[RFC] OpenMP reduction support

I responded by email, but discourse didn’t like it. Here it is again:

Thanks for the extensive write up. Here are some of my thoughts:

  1. I’d find the value approach nicer for an SSA-based IR, with well-defined content that does not change when it is accessed. The possibility of delaying the result might be a major problem that would require an alternative means to define a definition as well. This reminds me of a ‘future’, and we could base an SSA representation on that (please excuse my broken MLIR):
%parallel_reduction_future = omp.parallel ... reduction(@add_f32: %in -> % wsloop_reduction_result : f32){
  %wsloop_reduction_future = omp.wsloop ... reduction(@add_f32: %in -> %out : f32) {
    %intermediate = @add_f32(%in, %value)
    %out = @add_f32(%intermediate, %another_value) ...
    yield %out
  }
  %wsloop_reduction_result = omp.reduction.get(%wsloop_reduction_future, %in)
  yield %wsloop_reduction_result
}
omp.barrier
%parallel_reduction_result = omp.reduction.get(%parallel_reduction_future, %in)

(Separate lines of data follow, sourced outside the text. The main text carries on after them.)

theorem stripHeadGo_eq (fuel : Nat) (ts : List String) (h : ts.length ≤ fuel) :
    pvStripHeadGo fuel ts = ts.dropWhile dPunct := by
  induction fuel generalizing ts with
  | zero =>
    have : ts = [] := List.eq_nil_of_length_eq_zero (by omega)
    subst this; simp [pvStripHeadGo]
  | succ fuel ih =>
    cases ts with
    | nil => simp [pvStripHeadGo, PySem.List.pyGet?, PySem.List.pyIdx?]
    | cons a l =>
      have hg : PySem.List.pyGet? (a :: l) 0 = some a := by
        simp [PySem.List.pyGet?, PySem.List.pyIdx?]
      rw [pvStripHeadGo, hg, PySem.List.slice_from_one]
      simp only [List.tail_cons, List.dropWhile_cons]
      by_cases hp : dPunct a = true
      · have : a = "." ∨ a = "?" := (dPunct_iff a).1 hp
        rw [if_pos this, ih l (by simpa using Nat.le_of_succ_le_succ (by simpa using h)), hp]
        simp
      · have : ¬ (a = "." ∨ a = "?") := fun hc => hp ((dPunct_iff a).2 hc)
        rw [if_neg this]
        simp [hp]

theorem stripA_eq (ts : List String) : pvStripHead (pvStripTail ts) = dStrip ts := by
  rw [pvStripTail, stripTailGo_eq ts.length ts le_rfl, pvStripHead,
    stripHeadGo_eq _ _ le_rfl, dStrip]

theorem altPunct_eq (t : String) : altPunct t = dPunct t := by
  simp [altPunct, dPunct]; rfl
-- pv_equiv track=rewrite | github.com/Drayhar/LEPL1401-INFO-1 | scratch.py | create_dict_max
-- ===== SOURCE A (Python) =====
-- def create_dict_max(l):
--     dict = {}
--     for i in range(len(l)):
--         dict[l[i][0]] = []
--     for j in range(len(l)):
--         dict[l[j][0]].append(l[j][1])
--     for k in dict:
--         dict[k] = max(dict[k])
--     return dict
-- ===== SOURCE B (Python) =====
-- def create_dict_max(l):
--     res = {}
--     for k, v in l:
--         cur = res.get(k)
--         res[k] = v if cur is None else max(cur, v)
--     return res
-- ===== Notes on version B (the rewrite author's own statement) =====
-- stated objective: simpler
-- what changed: Replaces three passes (collect keys, build per-key value lists, reduce each list with max) by one pass that keeps a scalar running maximum per key in the dict.
import Mathlib
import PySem

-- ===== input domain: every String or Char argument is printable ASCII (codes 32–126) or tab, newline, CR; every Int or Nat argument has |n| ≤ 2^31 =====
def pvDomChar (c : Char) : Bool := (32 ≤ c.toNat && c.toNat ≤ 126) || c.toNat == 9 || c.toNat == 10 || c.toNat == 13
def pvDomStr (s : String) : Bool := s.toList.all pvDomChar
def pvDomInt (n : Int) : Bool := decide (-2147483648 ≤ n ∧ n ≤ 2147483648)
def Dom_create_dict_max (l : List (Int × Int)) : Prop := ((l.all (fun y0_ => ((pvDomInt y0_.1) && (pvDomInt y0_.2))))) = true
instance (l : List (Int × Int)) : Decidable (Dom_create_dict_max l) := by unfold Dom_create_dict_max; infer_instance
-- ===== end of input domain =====

-- B replaces A's three passes (key collection, per-key value lists, max-reduction) by one
-- pass keeping a scalar running maximum per key; same result, simpler and less memory.


-- ===== PORT A =====
-- 'for i in range(len(l)): … l[i] …' is folded over l itself (i always in range).
-- 'for k in dict: dict[k] = max(dict[k])' rewrites each value in place, i.e. maps over the
-- items; Python's max raises on [] but every list here is nonempty, so the .getD 0 default
-- of PySem.List.max? is unreachable.
def create_dict_max (l : List (Int × Int)) : List (Int × Int) :=
  -- loop 3 maps over (loop 2 applied to loop 1's dict):
  ((l.foldl (fun d p => d.modify p.1 [] (fun xs => xs ++ [p.2]))        -- dict[l[j][0]].append(l[j][1])
      (l.foldl (fun d p => d.insert p.1 ([] : List Int))                -- dict[l[i][0]] = []
        PySem.Dict.empty)).items).map
    (fun kv => (kv.1, (PySem.List.max? kv.2 (fun y => y)).getD 0))      -- dict[k] = max(dict[k])

-- ===== PORT B =====
-- one pass: res.get(k) is None → store v, else store max(cur, v)
def create_dict_max_alt (l : List (Int × Int)) : List (Int × Int) :=
  (l.foldl (fun d p =>
      d.insert p.1 (match PySem.Dict.get? d p.1 with
        | none => p.2
        | some cur => max cur p.2)) (PySem.Dict.empty : PySem.Dict Int Int)).items

-- ===== PRECONDITION & SPEC =====
def Spec_create_dict_max (l : List (Int × Int)) (out : List (Int × Int)) : Prop := out = create_dict_max_alt l
instance (l : List (Int × Int)) (out : List (Int × Int)) : Decidable (Spec_create_dict_max l out) := by unfold Spec_create_dict_max; infer_instance

-- ===== CLAIM (what is proved, stated in full; the proofs are below) =====
def Claim_equal_create_dict_max : Prop := ∀ (l : List (Int × Int)), Dom_create_dict_max l → Spec_create_dict_max l (create_dict_max l)

-- ===== LEMMAS AND PROOFS =====

-- A's first loop: every value stored is [], so getD with default [] is always []
theorem pvA_d0_getD (l : List (Int × Int)) (d : PySem.Dict Int (List Int))
    (h : ∀ k, d.getD k [] = []) (k : Int) :
    (l.foldl (fun d p => d.insert p.1 []) d).getD k [] = [] := by
  induction l generalizing d with
  | nil => exact h k
  | cons a t ih =>
      simp only [List.foldl_cons]
      exact ih _ (fun k' => by rw [PySem.Dict.getD_insert]; split_ifs <;> simp [h])

-- the running-max combining step of B, on an optional accumulator
def pvRunMax (o : Option Int) (v : Int) : Option Int :=
  some (match o with | none => v | some m => max m v)

theorem pvRunMax_foldl_some (t : List Int) (a : Int) :
    t.foldl pvRunMax (some a) = some (t.foldl max a) := by
  induction t generalizing a with
  | nil => rfl
  | cons x xs ih => simpa [pvRunMax] using ih (max a x)

-- B's fold, looked up at a key, is the running max over the values at that key
theorem pvB_get? (l : List (Int × Int)) (d : PySem.Dict Int Int) (k : Int) :
    PySem.Dict.get? (l.foldl (fun d p =>
        d.insert p.1 (match PySem.Dict.get? d p.1 with
          | none => p.2
          | some cur => max cur p.2)) d) k
      = ((l.filter (fun p => p.1 == k)).map (·.2)).foldl pvRunMax (PySem.Dict.get? d k) := by
  induction l generalizing d with
  | nil => rfl
  | cons a t ih =>
      simp only [List.foldl_cons, List.filter_cons]
      by_cases hk : a.1 = k
      · subst hk
        simp only [beq_self_eq_true, if_pos, List.map_cons, List.foldl_cons]
        rw [ih, PySem.Dict.get?_insert_self]
        cases h : PySem.Dict.get? d a.1 <;> simp [pvRunMax]
      · have hb : (a.1 == k) = false := by simpa using hk
        simp only [hb, Bool.false_eq_true, if_false]
        rw [ih, PySem.Dict.get?_insert_of_ne _ _ (Ne.symm hk)]

theorem pvUpdate_ofList_self (xs : List Int) :
    PySem.Set.update (PySem.Set.ofList xs) xs = PySem.Set.ofList xs := by
  rw [PySem.Set.update_eq_append_filter]
  have : (PySem.Set.ofList xs).filter
      (fun y => !(PySem.Set.contains (PySem.Set.ofList xs) y)) = [] := by
    apply List.filter_eq_nil_iff.mpr
    intro y hy
    have hyx : y ∈ xs := (PySem.Set.mem_ofList _ _).mp hy
    simp [hyx]
  rw [this, List.append_nil]

theorem create_dict_max_eq_alt (l : List (Int × Int)) :
    create_dict_max l = create_dict_max_alt l := by
  unfold create_dict_max create_dict_max_alt
  set xs := l.map Prod.fst with hxs
  -- A side: keys of d0 and d1
  have hk0 : (l.foldl (fun d p => d.insert p.1 ([] : List Int)) PySem.Dict.empty).keys
      = PySem.Set.ofList xs := by
    rw [PySem.Dict.keys_foldl_insert_key, PySem.Dict.keys_empty,
        PySem.Set.update_nil_left, hxs]
  have hnd0 : (l.foldl (fun d p => d.insert p.1 ([] : List Int)) PySem.Dict.empty).keys.Nodup := by
    rw [hk0]; exact PySem.Set.nodup_ofList xs
  have hk1 : (l.foldl (fun d p => d.modify p.1 [] (fun ys => ys ++ [p.2]))
        (l.foldl (fun d p => d.insert p.1 ([] : List Int)) PySem.Dict.empty)).keys
      = PySem.Set.ofList xs := by
    rw [PySem.Dict.keys_foldl_modify_key, hk0, ← hxs, pvUpdate_ofList_self]
  have hnd1 : (l.foldl (fun d p => d.modify p.1 [] (fun ys => ys ++ [p.2]))
        (l.foldl (fun d p => d.insert p.1 ([] : List Int)) PySem.Dict.empty)).keys.Nodup := by
    rw [hk1]; exact PySem.Set.nodup_ofList xs
  -- B side: keys
  have hkB : (l.foldl (fun d p =>
        d.insert p.1 (match PySem.Dict.get? d p.1 with
          | none => p.2
          | some cur => max cur p.2)) (PySem.Dict.empty : PySem.Dict Int Int)).keys
      = PySem.Set.ofList xs := by
    rw [PySem.Dict.keys_foldl_insert_key, PySem.Dict.keys_empty,
        PySem.Set.update_nil_left, hxs]
  have hndB : (l.foldl (fun d p =>
        d.insert p.1 (match PySem.Dict.get? d p.1 with
          | none => p.2
          | some cur => max cur p.2)) (PySem.Dict.empty : PySem.Dict Int Int)).keys.Nodup := by
    rw [hkB]; exact PySem.Set.nodup_ofList xs
  rw [PySem.Dict.items_eq_map_keys _ hnd1 [], PySem.Dict.items_eq_map_keys _ hndB 0,
      hk1, hkB, List.map_map]
  apply List.map_congr_left
  intro k _
  simp only [Function.comp]
  congr 1
  -- value at key k on each side
  have hA : (l.foldl (fun d p => d.modify p.1 [] (fun ys => ys ++ [p.2]))
        (l.foldl (fun d p => d.insert p.1 ([] : List Int)) PySem.Dict.empty)).getD k []
      = (l.filter (fun p => p.1 == k)).map (·.2) := by
    rw [PySem.Dict.getD_foldl_modify_append,
        pvA_d0_getD l PySem.Dict.empty (fun k' => by simp) k, List.nil_append]
  have hB : (l.foldl (fun d p =>
        d.insert p.1 (match PySem.Dict.get? d p.1 with
          | none => p.2
          | some cur => max cur p.2)) (PySem.Dict.empty : PySem.Dict Int Int)).getD k 0
      = (((l.filter (fun p => p.1 == k)).map (·.2)).foldl pvRunMax none).getD 0 := by
    rw [PySem.Dict.getD_eq_get?_getD, pvB_get?]
    simp
  rw [hA, hB]
  cases hvs : (l.filter (fun p => p.1 == k)).map (·.2) with
  | nil => rfl
  | cons x t =>
      rw [PySem.List.max?_id_cons]
      have : pvRunMax none x = some x := rfl
      simp only [List.foldl_cons, this, pvRunMax_foldl_some]

-- ===== VERDICT (by name: the statement is the Claim_ definition above) =====
theorem create_dict_max_spec : Claim_equal_create_dict_max := by
  intro l _
  unfold Spec_create_dict_max
  exact create_dict_max_eq_alt l
theorem splitOn_go_eq (l : List Char) : ∀ (fuel : Nat) (cur : List Char) (acc : List (List Char)),
    l.length ≤ fuel →
    PySem.Chars.splitOn.go ['-'] fuel l cur acc = acc.reverse ++ mySplit cur.reverse l := by
  induction l with
  | nil => intro fuel cur acc _; cases fuel <;> simp [PySem.Chars.splitOn.go, mySplit]
  | cons c rest ih =>
    intro fuel cur acc h
    cases fuel with
    | zero => simp at h
    | succ f =>
      simp only [PySem.Chars.splitOn.go]
      by_cases hc : c = '-'
      · subst hc
        rw [if_pos (by simp [List.isPrefixOf])]
        rw [show List.drop ['-'].length ('-' :: rest) = rest from rfl]
        rw [ih f [] (cur.reverse :: acc) (by simpa using h)]
        simp [mySplit]
      · rw [if_neg (by simp [List.isPrefixOf]; exact fun hh => hc hh.symm)]
        rw [ih f (c :: cur) acc (by simpa using h)]
        simp [mySplit, hc]

theorem splitOn_eq (l : List Char) : PySem.Chars.splitOn l ['-'] = mySplit [] l := by
  unfold PySem.Chars.splitOn
  rw [splitOn_go_eq l (l.length + 1) [] [] (by omega)]
  simp

theorem mySplit_no_dash (l : List Char) (h : '-' ∉ l) : ∀ pre, mySplit pre l = [pre ++ l] := by
  induction l with
  | nil => intro pre; simp [mySplit]
  | cons c rest ih =>
    intro pre
    have hc : c ≠ '-' := fun hh => h (hh ▸ List.mem_cons_self)
    simp only [mySplit, if_neg hc]
    rw [ih (fun hh => h (List.mem_cons_of_mem _ hh))]
    simp

theorem mySplit_dash (a : List Char) (ha : '-' ∉ a) (b : List Char) :
    ∀ pre, mySplit pre (a ++ '-' :: b) = (pre ++ a) :: mySplit [] b := by
  induction a with
  | nil => intro pre; simp [mySplit]
  | cons c rest ih =>
    intro pre
    have hc : c ≠ '-' := fun hh => ha (hh ▸ List.mem_cons_self)
    simp only [List.cons_append, mySplit, if_neg hc]
    rw [ih (fun hh => ha (List.mem_cons_of_mem _ hh))]
    simp

theorem first_dash (l : List Char) (h : '-' ∈ l) :
    ∃ a rest, l = a ++ '-' :: rest ∧ '-' ∉ a := by
  induction l with
  | nil => simp at h
  | cons c t ih =>
    by_cases hc : c = '-'
    · exact ⟨[], t, by simp [hc], by simp⟩
    · obtain ⟨a, rest, he, ha⟩ := ih (by rcases List.mem_cons.1 h with h1 | h2; exact absurd h1.symm hc; exact h2)
      refine ⟨c :: a, rest, by simp [he], ?_⟩
      simp only [List.mem_cons, not_or]
      exact ⟨fun hh => hc hh.symm, ha⟩

theorem decomp_two (l : List Char) (h : l.count '-' = 2) :
    ∃ a b c, l = a ++ '-' :: (b ++ '-' :: c) ∧ '-' ∉ a ∧ '-' ∉ b ∧ '-' ∉ c := by
  obtain ⟨a, r, he, ha⟩ := first_dash l (List.count_pos_iff.1 (by omega))
  have hr : r.count '-' = 1 := by
    have := h; rw [he] at this
    simp [List.count_append, List.count_eq_zero_of_not_mem ha] at this
    omega
  obtain ⟨b, c, he2, hb⟩ := first_dash r (List.count_pos_iff.1 (by omega))
  have hc : '-' ∉ c := by
    rw [← List.count_eq_zero]
    have := hr; rw [he2] at this
    simp [List.count_append, List.count_eq_zero_of_not_mem hb] at this
    omega
  exact ⟨a, b, c, by rw [he, he2], ha, hb, hc⟩

theorem hex_contains_iff (c : Char) :
    PySem.Set.contains pvHex c = true ↔ c ∈ "0123456789abcdef".toList := by
  rw [show pvHex = "0123456789abcdef".toList from by decide]
  simp [PySem.Set.contains]

theorem legal_iff (c : Char) :
    legal_chars_is_partial_uuid.contains c = true ↔
      (PySem.Set.contains pvHex c = true ∨ c = '-') := by
  rw [hex_contains_iff]
  simp [legal_chars_is_partial_uuid]
  constructor
  · rintro (h|h|h|h|h|h|h|h|h|h|h|h|h|h|h|h|h) <;> subst h <;> simp
  · rintro (h|h)
    · rcases h with (h|h|h|h|h|h|h|h|h|h|h|h|h|h|h|h) <;> subst h <;> simp
    · subst h; simp

theorem mySplit_three (a b c : List Char) (ha : '-' ∉ a) (hb : '-' ∉ b) (hc : '-' ∉ c) :
    mySplit [] (a ++ '-' :: (b ++ '-' :: c)) = [a, b, c] := by
  rw [mySplit_dash a ha _ [], mySplit_dash b hb _ [], mySplit_no_dash c hc []]
  simp

theorem split_string_eq (s : String) :
    (PySem.Str.split? s "-").getD [] = (mySplit [] s.toList).map String.ofList := by
  show (Option.map _ (PySem.Chars.split? s.toList ['-'])).getD [] = _
  rw [show PySem.Chars.split? s.toList ['-'] = some (PySem.Chars.splitOn s.toList ['-']) from by
    unfold PySem.Chars.split?; simp]
  rw [splitOn_eq]
  rfl

theorem no_dash_of_hex (xs : List Char) (h : ∀ x ∈ xs, PySem.Set.contains pvHex x = true) :
    '-' ∉ xs := by
  intro hm
  have := h _ hm
  rw [hex_contains_iff] at this
  simp at this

use(%parallel_reduction_result)
  1. It might be beneficial to have in-built reductions (for add, min, max, …) instead of having to define the init/combine functions for them. Some architectures have dedicated support for them and these could not be used easily if their semantics is ‘hidden’ inside some function definitions.

  2. You mention the runtime would decide whether to use the atomic. To keep the overhead down, I think the involvement of the runtime should be minimal, and the majority of decisions be made by the OpenMPIRBuilder.

  3. A lot of OpenMP directives support reduction clauses, the newest being the Scope directive (scope Construct). This might motivate to define reductions orthogonal to other constructs, maybe as independent operations instead of attributes, but I don;t know how that would look like.

  4. In your suggested syntax the omp.reduction operation seems to be the only one carrying which reduction to apply. What if is optimized away, e.g. by dead code elimination:

omp.wsloop ... reduction(%token1 -> %accum1 = ...,) {
  if (false) {
    omp.reduction %r1, @add_f32, %0 : f32
  }
}

The result of the reduction with 0 elements to reduction could be 0 (for addition), but also 1 (if multiplication), i.e. it needs to know the neutral element.

  1. A @sub_i32 reduction is weird to define. In OpenMP a subtract reduction is actually that same as addition, but the OpenMP committee was considering deprecating it.

Michael